Induction of paraptotic cell death in breast cancer cells by an iron chelator involved activation of UPR/MAPK pathway and inactivation of PI3K/AKT/mTOR
摘要
Breast cancer is the most frequently diagnosed cancer in the world, but its treatment effect is limited, so new treatment strategies are needed. An iron chelator, 2,2’-di-pyridineketone hydrazone dithiocarbamate butyric acid ester (DpdtbA), exerts significant growth inhibition in breast cancer cell lines. Our data showed that DpdtbA treatment significantly promoted extensive cytoplasmic vacuolization derived from the endoplasmic reticulum, mitochondrial swelling, and Alix downregulation in MDA-MB-231 and SK-BR-3 cell lines.
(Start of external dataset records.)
-- pv_equiv track=rewrite | github.com/kkkapuq/AlgorithmStudy | Python/코테 문제/2022 이스트시큐리티/1.py | solution
-- ===== SOURCE A (Python) =====
-- def solution(histogram):
--     answer = 1
--
--     # 막대그래프의 가로
--     width = len(histogram[0])
--     # 막대그래프의 최대 높이
--     height = len(histogram)
--
--     # 경우의 수 리스트
--     tempList = []
--     '''
--     1. 2일 때만 경우의수 체크해주면 됨
--     2. 1일 때는 break 해서 쌓인 경우의 수 곱해주면 됨
--     3. 위에서부터 체크하는걸로 ㄱㄱ
--     '''
--     for i in range(width):
--         cnt = 0
--         for j in range(height):
--             if histogram[j][i] == 0 and cnt == 0:
--                 continue
--             if histogram[j][i] == 0:
--                 cnt = 0
--             elif histogram[j][i] == 1:
--                 break
--             elif histogram[j][i] == 2:
--                 cnt += 1
--
--         tempList.append(cnt)
--
--     for i in tempList:
--         answer *= i+1
--
--     return answer
-- ===== SOURCE B (Python) =====
-- def solution(histogram):
--     width = len(histogram[0])
--     answer = 1
--     for i in range(width):
--         col = [row[i] for row in histogram]
--         if 1 in col:
--             col = col[:col.index(1)]
--         try:
--             start = len(col) - 1 - col[::-1].index(0)
--         except ValueError:
--             start = -1
--         cnt = col[start + 1:].count(2)
--         answer *= cnt + 1
--     return answer
-- ===== Notes on version B (the rewrite author's own statement) =====
-- stated objective: alternative
-- what changed: Replaces A's stateful row-by-row counter loop (reset on 0, break on 1) by a per-column slice/search decomposition: cut the column at the first 1, then count 2s strictly after the last 0 of that prefix.
-- outside the precondition, e.g. on solution([[56, 2, 1], [2, 9], [1, 176]]): A returns 4, B raises IndexError
import Mathlib
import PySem

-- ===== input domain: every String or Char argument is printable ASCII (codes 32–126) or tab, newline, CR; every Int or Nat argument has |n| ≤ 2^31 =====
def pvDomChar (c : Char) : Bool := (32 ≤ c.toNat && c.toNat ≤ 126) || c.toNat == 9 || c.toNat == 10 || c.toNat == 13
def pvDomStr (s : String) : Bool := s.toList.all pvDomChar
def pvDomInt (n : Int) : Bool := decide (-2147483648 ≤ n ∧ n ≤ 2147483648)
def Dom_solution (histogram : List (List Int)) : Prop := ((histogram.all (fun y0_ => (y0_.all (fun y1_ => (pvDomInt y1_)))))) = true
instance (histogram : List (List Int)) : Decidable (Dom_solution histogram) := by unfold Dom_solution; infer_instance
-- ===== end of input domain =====

-- B replaces A's stateful counter loop (reset on 0, break on 1) by slicing each column at
-- the first 1 and counting 2s after the last 0 of that prefix; return values proved equal.

-- ===== PORT A =====
-- the j-loop over rows for a fixed column i: cnt state, reset on 0, break on 1, +1 on 2
def aInner : List (List Int) → Nat → Int → Int
  | [], _, cnt => cnt
  | row :: rest, i, cnt =>
      let v := row.getD i 0          -- histogram[j][i]; in range under Pre_solution
      if v = 0 ∧ cnt = 0 then aInner rest i cnt
      else if v = 0 then aInner rest i 0
      else if v = 1 then cnt
      else if v = 2 then aInner rest i (cnt + 1)
      else aInner rest i cnt

def solution (histogram : List (List Int)) : Int :=
  match histogram with
  | [] => 0                           -- Python raises IndexError on len(histogram[0]); excluded by Pre_solution
  | row0 :: _ =>
    let width := row0.length
    let tempList := (List.range width).map (fun i => aInner histogram i 0)
    tempList.foldl (fun a c => a * (c + 1)) 1

-- ===== PORT B =====
-- one column's contribution: slice at first 1, count 2s strictly after the last 0
def bCol (histogram : List (List Int)) (i : Nat) : Int :=
  let col := histogram.map (fun row => row.getD i 0)    -- [row[i] for row in histogram]
  let pre := match PySem.List.index? col (1 : Int) with -- col[:col.index(1)] if 1 in col
    | some k => col.take k
    | none => col
  let start : Int := match PySem.List.index? pre.reverse (0 : Int) with -- len-1-col[::-1].index(0); ValueError → -1
    | some k => (pre.length : Int) - 1 - (k : Int)
    | none => -1
  ((pre.drop (start + 1).toNat).count 2 : Int)          -- col[start+1:].count(2)

def solution_alt (histogram : List (List Int)) : Int :=
  match histogram with
  | [] => 0                           -- Python raises IndexError here; excluded by Pre_solution
  | row0 :: _ =>
    (List.range row0.length).foldl (fun answer i => answer * (bCol histogram i + 1)) 1

-- ===== PRECONDITION & SPEC =====
-- Pre_ excludes the empty grid and ragged grids with a row shorter than row 0: Python A raises
-- IndexError on them except when an early 'break' on a 1 skips the short row (then A returns a
-- value whose reading of the short column is accidental), and B itself raises IndexError there
-- while materialising the column.
def Pre_solution (histogram : List (List Int)) : Prop :=
  histogram ≠ [] ∧ ∀ row ∈ histogram, (histogram.headD []).length ≤ row.length
instance (histogram : List (List Int)) : Decidable (Pre_solution histogram) := by
  unfold Pre_solution; infer_instance

def pvWitness_solution : List (List Int) := [[2, 0, 2], [2, 1, 0], [0, 2, 2]]

def Spec_solution (histogram : List (List Int)) (out : Int) : Prop := out = solution_alt histogram
instance (histogram : List (List Int)) (out : Int) : Decidable (Spec_solution histogram out) := by unfold Spec_solution; infer_instance

-- ===== CLAIM (what is proved, stated in full; the proofs are below) =====
def Claim_equal_solution : Prop := ∀ (histogram : List (List Int)), Dom_solution histogram → Pre_solution histogram → Spec_solution histogram (solution histogram)

-- ===== LEMMAS AND PROOFS =====

-- A's j-loop acting on the extracted column values only
def aRun : List Int → Int → Int
  | [], cnt => cnt
  | v :: rest, cnt =>
      if v = 0 ∧ cnt = 0 then aRun rest cnt
      else if v = 0 then aRun rest 0
      else if v = 1 then cnt
      else if v = 2 then aRun rest (cnt + 1)
      else aRun rest cnt

-- the common characterization both per-column computations are reduced to:
-- number of 2s after the last 0 of the prefix before the first 1
def gCnt (vs : List Int) : Int :=
  (((vs.takeWhile (fun v => v != 1)).reverse.takeWhile (fun v => v != 0)).count 2 : Int)

lemma aInner_eq_aRun (rows : List (List Int)) (i : Nat) (cnt : Int) :
    aInner rows i cnt = aRun (rows.map (fun row => row.getD i 0)) cnt := by
  induction rows generalizing cnt with
  | nil => rfl
  | cons r rest ih => simp only [aInner, aRun, List.map]; split_ifs <;> first | rfl | apply ih

lemma tw0_append_mem (xs : List Int) (a : Int) (h : (0 : Int) ∈ xs) :
    (xs ++ [a]).takeWhile (fun v => v != 0) = xs.takeWhile (fun v => v != 0) := by
  rw [List.takeWhile_append]
  split_ifs with hl
  · exfalso
    have hx : xs.takeWhile (fun v => v != 0) = xs :=
      (List.takeWhile_prefix _).eq_of_length hl
    have := List.takeWhile_eq_self_iff.mp hx 0 h
    simp at this
  · rfl

lemma tw0_append_not_mem (xs : List Int) (a : Int) (h : (0 : Int) ∉ xs) :
    (xs ++ [a]).takeWhile (fun v => v != 0) = xs ++ [a].takeWhile (fun v => v != 0) := by
  rw [List.takeWhile_append]
  have hx : xs.takeWhile (fun v => v != 0) = xs := by
    apply List.takeWhile_eq_self_iff.mpr
    intro x hx
    simp only [bne_iff_ne, ne_eq]
    rintro rfl; exact h hx
  rw [if_pos (by rw [hx])]

lemma gCnt_cons_one (rest : List Int) : gCnt (1 :: rest) = 0 := by
  simp [gCnt]

lemma gCnt_cons (v : Int) (rest : List Int) (h1 : v ≠ 1) :
    gCnt (v :: rest) = gCnt rest +
      (if v = 2 ∧ (0 : Int) ∉ rest.takeWhile (fun x => x != 1) then 1 else 0) := by
  have htw : (v :: rest).takeWhile (fun x => x != 1) =
      v :: rest.takeWhile (fun x => x != 1) := by
    simp [h1]
  set t := rest.takeWhile (fun x => x != 1) with ht
  by_cases hm : (0 : Int) ∈ t
  · have hm' : (0 : Int) ∈ t.reverse := by simpa using hm
    rw [gCnt, htw, List.reverse_cons, tw0_append_mem _ _ hm']
    have hv2 : ¬(v = 2 ∧ (0 : Int) ∉ t) := by rintro ⟨_, h⟩; exact h hm
    rw [if_neg hv2, gCnt]
    ring
  · have hm' : (0 : Int) ∉ t.reverse := by simpa using hm
    have htw0 : t.reverse.takeWhile (fun v => v != 0) = t.reverse := by
      apply List.takeWhile_eq_self_iff.mpr
      intro x hx
      simp only [bne_iff_ne, ne_eq]
      rintro rfl; exact hm' hx
    have hgr : gCnt rest = (List.count 2 t.reverse : Int) := by
      rw [gCnt, ← ht, htw0]
    have hlhs : gCnt (v :: rest) =
        (List.count 2 ((t.reverse ++ [v]).takeWhile (fun v => v != 0)) : Int) := by
      rw [gCnt, htw, List.reverse_cons]
    rw [hlhs, tw0_append_not_mem _ _ hm', hgr]
    by_cases h0 : v = 0
    · subst h0
      rw [if_neg (by rintro ⟨h, _⟩; norm_num at h)]
      simp
    · have hv1 : ([v].takeWhile (fun v => v != 0)) = [v] := by simp [h0]
      rw [hv1, List.count_append]
      by_cases h2 : v = 2
      · subst h2
        rw [if_pos ⟨rfl, hm⟩]
        simp
      · rw [if_neg (by rintro ⟨h, _⟩; exact h2 h)]
        simp [h2]

lemma mem_tw1_cons (v : Int) (rest : List Int) (h1 : v ≠ 1) (h0 : v ≠ 0) :
    ((0 : Int) ∈ (v :: rest).takeWhile (fun x => x != 1)) ↔
      ((0 : Int) ∈ rest.takeWhile (fun x => x != 1)) := by
  simp [h1, List.mem_cons, h0.symm]

lemma aRun_eq (vs : List Int) (cnt : Int) :
    aRun vs cnt =
      (if (0 : Int) ∈ vs.takeWhile (fun x => x != 1) then 0 else cnt) + gCnt vs := by
  induction vs generalizing cnt with
  | nil => simp [aRun, gCnt]
  | cons v rest ih =>
      by_cases h1 : v = 1
      · subst h1
        rw [gCnt_cons_one]
        simp [aRun]
      · by_cases h0 : v = 0
        · subst h0
          have hm : (0 : Int) ∈ ((0 : Int) :: rest).takeWhile (fun x => x != 1) := by
            simp
          rw [if_pos hm, gCnt_cons 0 rest (by norm_num),
            if_neg (by rintro ⟨h, _⟩; norm_num at h)]
          have hstep : aRun (0 :: rest) cnt = aRun rest 0 := by
            by_cases hc : cnt = 0
            · subst hc; simp [aRun]
            · simp [aRun, hc]
          rw [hstep, ih]
          split_ifs <;> ring
        · rw [gCnt_cons v rest h1]
          by_cases hm : (0 : Int) ∈ rest.takeWhile (fun x => x != 1)
          · rw [if_pos ((mem_tw1_cons v rest h1 h0).mpr hm),
              if_neg (by rintro ⟨_, h⟩; exact h hm)]
            by_cases h2 : v = 2
            · subst h2
              have : aRun (2 :: rest) cnt = aRun rest (cnt + 1) := by
                simp [aRun]
              rw [this, ih, if_pos hm]; ring
            · have : aRun (v :: rest) cnt = aRun rest cnt := by
                simp [aRun, h0, h1, h2]
              rw [this, ih, if_pos hm]; ring
          · rw [if_neg (fun h => hm ((mem_tw1_cons v rest h1 h0).mp h))]
            by_cases h2 : v = 2
            · subst h2
              have : aRun (2 :: rest) cnt = aRun rest (cnt + 1) := by
                simp [aRun]
              rw [this, ih, if_neg hm, if_pos ⟨rfl, hm⟩]; ring
            · have : aRun (v :: rest) cnt = aRun rest cnt := by
                simp [aRun, h0, h1, h2]
              rw [this, ih, if_neg hm, if_neg (by rintro ⟨h, _⟩; exact h2 h)]; ring

-- B's first slice (cut at the first 1) is the takeWhile prefix
lemma pre_eq (col : List Int) :
    (match PySem.List.index? col (1 : Int) with
      | some k => col.take k
      | none => col) = col.takeWhile (fun v => v != 1) := by
  induction col with
  | nil => rfl
  | cons x rest ih =>
      rw [PySem.List.index?_eq_idxOf?] at *
      by_cases hx : x = 1
      · subst hx
        simp [List.idxOf?_cons]
      · rw [List.idxOf?_cons, if_neg (by simpa using hx)]
        rw [List.takeWhile_cons, if_pos (by simpa using hx)]
        cases h : List.idxOf? (1 : Int) rest with
        | none => rw [h] at ih; simpa using ih
        | some k => rw [h] at ih; simpa using ih

-- on a list whose k-th element is the first 0, takeWhile (≠0) is take k
lemma tw0_eq_take (l : List Int) (k : Nat) (hk : k < l.length) (h0 : l[k] = 0)
    (hfirst : ∀ j (hj : j < k), l[j]'(by omega) ≠ 0) :
    l.takeWhile (fun v => v != 0) = l.take k := by
  induction l generalizing k with
  | nil => simp at hk
  | cons x rest ih =>
      cases k with
      | zero =>
          simp at h0
          simp [h0]
      | succ k =>
          have hx : x ≠ 0 := hfirst 0 (Nat.succ_pos k)
          rw [List.takeWhile_cons, if_pos (by simpa using hx), List.take_succ_cons]
          congr 1
          exact ih k (by simpa using hk) (by simpa using h0)
            (fun j hj => by
              have := hfirst (j + 1) (by omega)
              simpa using this)

-- B's second slice (drop past the last 0) counts the 2s of takeWhile (≠0) of the reverse
lemma suf_count (p : List Int) :
    ((p.drop (((match PySem.List.index? p.reverse (0 : Int) with
        | some k => (p.length : Int) - 1 - (k : Int)
        | none => -1) + 1).toNat)).count 2 : Int)
      = ((p.reverse.takeWhile (fun v => v != 0)).count 2 : Int) := by
  cases h : PySem.List.index? p.reverse (0 : Int) with
  | none =>
      rw [PySem.List.index?_eq_idxOf?] at h
      have hnm : (0 : Int) ∉ p.reverse := List.idxOf?_eq_none_iff.mp h
      have htw : p.reverse.takeWhile (fun v => v != 0) = p.reverse := by
        apply List.takeWhile_eq_self_iff.mpr
        intro x hx
        simp only [bne_iff_ne, ne_eq]
        rintro rfl; exact hnm hx
      rw [htw]
      simp [List.count_reverse]
  | some k =>
      obtain ⟨hk, hk0, hfirst⟩ := PySem.List.getElem_of_index?_eq_some h
      have hklen : k < p.length := by simpa using hk
      have htw : p.reverse.takeWhile (fun v => v != 0) = p.reverse.take k :=
        tw0_eq_take p.reverse k hk hk0 hfirst
      have hnat : (((p.length : Int) - 1 - (k : Int)) + 1).toNat = p.length - k := by
        omega
      rw [htw, hnat, List.take_reverse, List.count_reverse]

lemma bCol_eq_gCnt (histogram : List (List Int)) (i : Nat) :
    bCol histogram i = gCnt (histogram.map (fun row => row.getD i 0)) := by
  simp only [bCol]
  rw [pre_eq]
  unfold gCnt
  exact suf_count _

lemma col_eq (histogram : List (List Int)) (i : Nat) :
    aInner histogram i 0 = bCol histogram i := by
  rw [aInner_eq_aRun, aRun_eq, bCol_eq_gCnt]
  split_ifs <;> ring

-- ===== VERDICT (by name: the statement is the Claim_ definition above) =====
theorem solution_spec : Claim_equal_solution := by
  intro histogram _ _
  unfold Spec_solution
  cases histogram with
  | nil => rfl
  | cons row0 t =>
      simp only [solution, solution_alt, List.foldl_map, col_eq]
Furthermore, cytoplasmic vacuolation could be abolished by cycloheximide (CHX) and antioxidant N-acetylcysteine (NAC), indicating that vacuole formation required new protein synthesis and was ROS-dependent. These results support that DpdtbA is able to induce paraptosis, a programmed cell death pattern. The enhanced cytoplasmic Ca2+after DpdtbA treatment or deceased Ca2+ upon co-treatment with the Ca2+ chelator (BAPTA-AM) prompted that ROS production may partially correlate with the Ca2+-mediated decrease in mitochondrial membrane potential. In addition, DpdtbA triggered ER stress and accumulation of unfolded proteins, leading to the activation of p-PERK/p-EIF2α and p-IRE1/ATF4/chop pathway, inactivation of ATF6 (activating transcription factor 6) that may contribute to the anti-proliferative effect. Furthermore, our data showed that DpdtbA treatment not only led to excessive activation of MAPKs (mitogen activated protein kinases) signaling, but also resulted in inactivation of the PI3K/AKT/mTOR pathway, both of which were involved in the regulation of paraptosis. The results demonstrated that paraptotic cell death induced by an iron chelator in breast cancer cells was partially involved in Ca2+-mediated ROS production, UPR(unfolded protein response)/MAPKs activation, and PI3K/AKT/mTOR inactivation.